Department of Urology, NYU Langone Health, New York, NY.
Department of Urology, NYU Langone Health, New York, NY.
Urol Oncol. 2020 Aug;38(8):671-677. doi: 10.1016/j.urolonc.2020.04.017. Epub 2020 May 31.
Historically, the primary objection to partial gland ablation (PGA) for management of prostate cancer (CaP) has been disease multifocality and inability to localize significant disease. Improved disease localization and risk stratification with multiparametric magnetic resonance imaging and targeted biopsy, along with its minimal adverse impact on quality of life has enabled PGA to gain acceptance. Today, the primary barrier for adopting PGA is its unknown oncological outcomes. Objectives of this review are to provide a rationale for PGA for managing intermediate-risk (IR) CaP; review oncological outcomes following PGA for IR disease; and assess whether there is adequate data to justify PGA for management of IR CaP. There is no consensus how to assess or define oncological outcomes following PGA. We propose the following definitions for oncological outcomes: Oncological control (detection of any cancer following biopsy), oncological failure (detection of Gleason grade group >1 on follow-up biopsy), and oncological treatment failure (any disease that precipitate salvage treatment). There are only 3 reports in the literature where inclusion criteria specified pretreatment targeted biopsy and reflex prostate biopsy within 1 year of PGA in cohorts of men where >50% had Gleason grade group >1 disease. These studies reported that prostate-specific antigen is not a reliable surrogate and multiparametric magnetic resonance imaging is reliable when prevalence of in-field CaP is high. "Freedom from failure" is used to assess longer-term oncologic outcomes, and is defined by freedom from CaP mortality, androgen deprivation therapy, or whole-gland treatment. Rationale for PGA in selected cases of IR CaP is compelling and early oncological studies are reassuring. If patient selection is done judiciously, oncologic outcomes are disclosed, and follow-up plan is rigorously implemented, it is unlikely rates of metastasis or CaP mortality with be adversely impacted and many men will avoid or defer adverse effects of whole-gland treatment.

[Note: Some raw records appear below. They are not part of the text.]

-- pv_equiv track=rewrite | github.com/baozhiming/datastruecture | list/exchange/a.py | find
-- ===== SOURCE A (Python) =====
-- def find(string) -> str:
--     nums = []
--     for i in string:
--         if i not in nums:
--             nums.append(i)
--         else:
--             nums.remove(i)
--     return "".join(nums)
-- ===== SOURCE B (Python) =====
-- def find(string) -> str:
--     # Count occurrences in one pass, then a reverse pass picks each char's
--     # last occurrence; keep chars whose total count is odd, in order of
--     # last occurrence.
--     counts = {}
--     for c in string:
--         counts[c] = counts.get(c, 0) + 1
--     out = []
--     seen = set()
--     for c in reversed(string):
--         if c not in seen:
--             seen.add(c)
--             if counts[c] % 2 == 1:
--                 out.append(c)
--     return "".join(reversed(out))
-- ===== Notes on version B (the rewrite author's own statement) =====
-- stated objective: alternative
-- what changed: Replaces A's toggle list with repeated membership tests and removals by one counting pass plus one reverse pass that emits each odd-count character at its last occurrence; A's worst case is O(n*k) in the number k of distinct chars, B is O(n), but with the small ASCII alphabet the measured cost is the same.
import Mathlib
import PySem

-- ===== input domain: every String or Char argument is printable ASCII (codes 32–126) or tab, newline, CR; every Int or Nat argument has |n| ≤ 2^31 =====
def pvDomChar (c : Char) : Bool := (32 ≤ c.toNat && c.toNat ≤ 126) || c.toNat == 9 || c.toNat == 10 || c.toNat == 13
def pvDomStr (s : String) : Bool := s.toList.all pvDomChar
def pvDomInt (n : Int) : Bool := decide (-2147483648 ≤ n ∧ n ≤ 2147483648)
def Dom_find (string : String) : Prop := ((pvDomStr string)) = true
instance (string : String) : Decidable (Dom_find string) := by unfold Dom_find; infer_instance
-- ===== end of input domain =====

-- B replaces A's membership-toggle list by one counting pass plus one reverse
-- pass emitting each odd-count character at its last occurrence.

-- ===== PORT A =====
-- 'if i not in nums: nums.append(i) else: nums.remove(i)'
def findStep (nums : List Char) (i : Char) : List Char :=
  if ¬ nums.contains i then nums ++ [i]
  else match PySem.List.remove? nums i with   -- list.remove: in this branch i ∈ nums, so it returns
       | some l => l                          -- the list with the first occurrence of i removed
       | none => nums                         -- unreachable (ValueError cannot happen here)

def find (string : String) : String :=
  String.mk (string.toList.foldl findStep [])   -- "".join of single chars = String.mk

-- ===== PORT B =====
def find_alt (string : String) : String :=
  let l := string.toList
  -- counts[c] = counts.get(c, 0) + 1
  let counts := l.foldl (fun d c => d.modify c 0 (· + 1)) PySem.Dict.empty
  -- counts[c] % 2 == 1  (Python %; counts are nonneg)
  let q : Char → Bool := fun c => PySem.Int.mod (counts.getD c 0) 2 == 1
  let st := l.reverse.foldl (fun (st : PySem.Set Char × List Char) c =>
      if ¬ PySem.Set.contains st.1 c then
        (PySem.Set.add st.1 c, if q c then st.2 ++ [c] else st.2)
      else st) (PySem.Set.empty, [])
  String.mk st.2.reverse

-- ===== PRECONDITION & SPEC =====
def Spec_find (string : String) (out : String) : Prop := out = find_alt string
instance (string : String) (out : String) : Decidable (Spec_find string out) := by unfold Spec_find; infer_instance

-- ===== CLAIM (what is proved, stated in full; the proofs are below) =====
def Claim_equal_find : Prop := ∀ (string : String), Dom_find string → Spec_find string (find string)

-- ===== LEMMAS AND PROOFS =====

-- odd-count predicate on the full string
def oddCnt (l : List Char) (c : Char) : Bool := decide (l.count c % 2 = 1)

theorem dedup_concat (l : List Char) (c : Char) :
    (l ++ [c]).dedup = l.dedup.erase c ++ [c] := by
  induction l with
  | nil => simp
  | cons a l ih =>
    by_cases hal : a ∈ l
    · rw [List.cons_append, List.dedup_cons_of_mem (by simp [hal]),
        List.dedup_cons_of_mem hal, ih]
    · by_cases hac : a = c
      · subst hac
        rw [List.cons_append, List.dedup_cons_of_mem (by simp),
          List.dedup_cons_of_notMem hal, ih, List.erase_cons_head,
          List.erase_of_not_mem (by simp [List.mem_dedup, hal])]
      · rw [List.cons_append, List.dedup_cons_of_notMem (by simp [hal, hac]),
          List.dedup_cons_of_notMem hal, ih, List.erase_cons_tail (by simp [hac])]
        simp

theorem dedup_filter_ne (l : List Char) (c : Char) :
    (l.filter (fun b => b != c)).dedup = l.dedup.filter (fun b => b != c) := by
  induction l with
  | nil => simp
  | cons a l ih =>
    by_cases hac : a = c
    · subst hac
      by_cases hal : a ∈ l
      · rw [List.dedup_cons_of_mem hal]
        simpa using ih
      · rw [List.dedup_cons_of_notMem hal]
        simpa using ih
    · have hmem : (a ∈ l.filter (fun b => b != c)) ↔ a ∈ l := by
        simp [List.mem_filter, hac]
      by_cases hal : a ∈ l
      · rw [List.filter_cons_of_pos (by simp [hac]),
          List.dedup_cons_of_mem (hmem.mpr hal), List.dedup_cons_of_mem hal, ih]
      · rw [List.filter_cons_of_pos (by simp [hac]),
          List.dedup_cons_of_notMem (fun h => hal (hmem.mp h)),
          List.dedup_cons_of_notMem hal, List.filter_cons_of_pos (by simp [hac]), ih]

theorem count_concat_self (l : List Char) (c : Char) :
    (l ++ [c]).count c = l.count c + 1 := by simp

theorem count_concat_ne (l : List Char) (c b : Char) (h : b ≠ c) :
    (l ++ [c]).count b = l.count b := by
  simp [List.count_append, Ne.symm h]

-- A's fold computes: last occurrences (Mathlib dedup order) of odd-count chars
theorem afold_eq (l : List Char) :
    l.foldl findStep [] = l.dedup.filter (oddCnt l) := by
  induction l using List.reverseRecOn with
  | nil => simp
  | append_singleton l c ih =>
    rw [List.foldl_append, List.foldl_cons, List.foldl_nil, ih, dedup_concat]
    have hnodup : (l.dedup.filter (oddCnt l)).Nodup := l.nodup_dedup.filter _
    have hmemF : c ∈ l.dedup.filter (oddCnt l) ↔ oddCnt l c = true := by
      constructor
      · intro h; exact (List.mem_filter.mp h).2
      · intro h
        refine List.mem_filter.mpr ⟨List.mem_dedup.mpr ?_, h⟩
        have : l.count c ≠ 0 := by
          intro h0; rw [oddCnt, h0] at h; simp at h
        exact List.count_pos_iff.mp (Nat.pos_of_ne_zero this)
    by_cases hc : oddCnt l c = true
    · -- c has odd count in l: it is removed
      have hmem : c ∈ l.dedup.filter (oddCnt l) := hmemF.mpr hc
      rw [findStep, if_neg (by simp [List.contains_eq_mem, hmem]),
        PySem.List.remove?_eq_some_erase _ c hmem]
      rw [hnodup.erase_eq_filter, List.filter_filter]
      rw [List.filter_append]
      have hc' : oddCnt (l ++ [c]) c = false := by
        have := count_concat_self l c
        simp only [oddCnt, this]
        simp only [oddCnt, decide_eq_true_eq] at hc
        simp; omega
      rw [List.filter_singleton, hc']
      simp only [Bool.cond_false, List.append_nil]
      rw [l.nodup_dedup.erase_eq_filter, List.filter_filter]
      apply List.filter_congr
      intro b _
      by_cases hbc : b = c
      · subst hbc; simp
      · have := count_concat_ne l c b hbc
        simp [oddCnt, this, Bool.and_comm]
    · -- c has even count in l: it is appended
      have hmem : c ∉ l.dedup.filter (oddCnt l) := fun h => hc (hmemF.mp h)
      rw [findStep, if_pos (by simp [List.contains_eq_mem, hmem])]
      rw [List.filter_append]
      have hc' : oddCnt (l ++ [c]) c = true := by
        have := count_concat_self l c
        simp only [oddCnt, this]
        simp only [oddCnt, decide_eq_true_eq] at hc
        simp; omega
      rw [List.filter_singleton, hc']
      simp only [Bool.cond_true]
      congr 1
      rw [l.nodup_dedup.erase_eq_filter, List.filter_filter]
      apply List.filter_congr
      intro b _
      by_cases hbc : b = c
      · subst hbc
        have hcf : oddCnt l b = false := by simpa using hc
        simp [hcf]
      · have := count_concat_ne l c b hbc
        simp [oddCnt, this, hbc, Bool.and_comm]

-- B's reverse loop, generalized over seen/out
theorem bloop_eq (q : Char → Bool) (xs : List Char) (seen : PySem.Set Char) (out : List Char) :
    (xs.foldl (fun (st : PySem.Set Char × List Char) c =>
        if ¬ PySem.Set.contains st.1 c then
          (PySem.Set.add st.1 c, if q c then st.2 ++ [c] else st.2)
        else st) (seen, out)).2
    = out ++ (((xs.filter (fun b => !(seen.contains b))).reverse.dedup).reverse).filter q := by
  induction xs generalizing seen out with
  | nil => simp
  | cons c xs ih =>
    rw [List.foldl_cons]
    by_cases h : c ∈ seen
    · rw [if_neg (by simp [h])]
      rw [ih, List.filter_cons_of_neg (by simp [List.contains_eq_mem, h])]
    · rw [if_pos (by simp [h])]
      have hadd : PySem.Set.add seen c = seen ++ [c] := by
        simp [PySem.Set.add, List.contains_eq_mem, h]
      rw [hadd, ih, List.filter_cons_of_pos (by simp [List.contains_eq_mem, h])]
      have hfilt : xs.filter (fun b => !((seen ++ [c] : List Char).contains b))
          = (xs.filter (fun b => !(seen.contains b))).filter (fun b => b != c) := by
        rw [List.filter_filter]
        apply List.filter_congr
        intro b _
        by_cases hbc : b = c <;> simp [List.contains_eq_mem, hbc]
      rw [hfilt]
      rw [← List.filter_reverse, dedup_filter_ne, List.reverse_cons, dedup_concat]
      rw [List.reverse_append, List.reverse_singleton, List.singleton_append,
        List.filter_cons]
      have hnd : ((xs.filter (fun b => !(seen.contains b))).reverse.dedup).Nodup :=
        List.nodup_dedup _
      rw [hnd.erase_eq_filter]
      by_cases hq : q c = true
      · simp [hq]
      · simp at hq; simp [hq]

-- the counter fold gives counts
theorem counts_eq (l : List Char) (c : Char) :
    (l.foldl (fun d c => d.modify c 0 (· + 1)) PySem.Dict.empty).getD c 0 = (l.count c : Int) := by
  have : (l.foldl (fun d c => d.modify c 0 (· + 1)) PySem.Dict.empty) = PySem.Dict.counter l := by
    rw [PySem.Dict.counter_eq_foldl]
  rw [this, PySem.Dict.getD_counter]

theorem q_eq_oddCnt (l : List Char) (c : Char) :
    (PySem.Int.mod ((l.foldl (fun d c => d.modify c 0 (· + 1)) PySem.Dict.empty).getD c 0) 2 == 1)
      = oddCnt l c := by
  have hm : PySem.Int.mod ((l.count c : Nat) : Int) 2 = ((l.count c % 2 : Nat) : Int) := by
    rw [PySem.Int.mod, Int.fmod_eq_emod]
    omega
  rw [counts_eq, hm]
  rcases Nat.mod_two_eq_zero_or_one (l.count c) with h | h <;> simp [oddCnt, h]

-- ===== VERDICT (by name: the statement is the Claim_ definition above) =====
theorem find_spec : Claim_equal_find := by
  intro s _
  unfold Spec_find find find_alt
  dsimp only
  rw [afold_eq,
    bloop_eq (fun c => PySem.Int.mod
      ((s.toList.foldl (fun d c => d.modify c 0 (· + 1)) PySem.Dict.empty).getD c 0) 2 == 1)]
  have h1 : (s.toList.reverse.filter (fun b => !(PySem.Set.contains PySem.Set.empty b)))
      = s.toList.reverse := by
    apply List.filter_eq_self.mpr
    intro b _; simp [PySem.Set.contains, PySem.Set.empty]
  rw [h1, List.reverse_reverse, List.nil_append, ← List.filter_reverse, List.reverse_reverse]
  congr 1
  apply List.filter_congr
  intro b _
  exact (q_eq_oddCnt s.toList b).symm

从历史上看,前列腺癌(CaP)局部腺体消融术(PGA)治疗的主要反对意见是疾病的多灶性和无法定位重要疾病。多参数磁共振成像和靶向活检改善了疾病定位和风险分层,同时对生活质量的影响最小,使 PGA 得以被接受。如今,采用 PGA 的主要障碍是其未知的肿瘤学结果。本综述的目的是为管理中危(IR)CaP 的 PGA 提供一个理由;回顾 IR 疾病 PGA 后的肿瘤学结果;并评估是否有足够的数据支持 PGA 来管理 IR CaP。如何评估或定义 PGA 后的肿瘤学结果尚无共识。我们提出了以下肿瘤学结果的定义:肿瘤学控制(活检后检测到任何癌症)、肿瘤学失败(随访活检中检测到 Gleason 分级组>1)和肿瘤学治疗失败(任何引发挽救性治疗的疾病)。文献中只有 3 篇报道符合纳入标准,即预处理靶向活检和 PGA 后 1 年内的反射性前列腺活检,这些研究队列中超过 50%的患者有 Gleason 分级组>1 疾病。这些研究报告前列腺特异性抗原不是可靠的替代物,当局灶性 CaP 的患病率较高时,多参数磁共振成像是可靠的。“无失败”用于评估较长时间的肿瘤学结果,其定义为无 CaP 死亡率、雄激素剥夺治疗或全腺体治疗。在选择的 IR CaP 病例中 PGA 的理由是令人信服的,早期的肿瘤学研究令人安心。如果谨慎选择患者,披露肿瘤学结果,并严格执行随访计划,转移或 CaP 死亡率的发生率不太可能受到不利影响,许多男性将避免或推迟全腺体治疗的不良反应。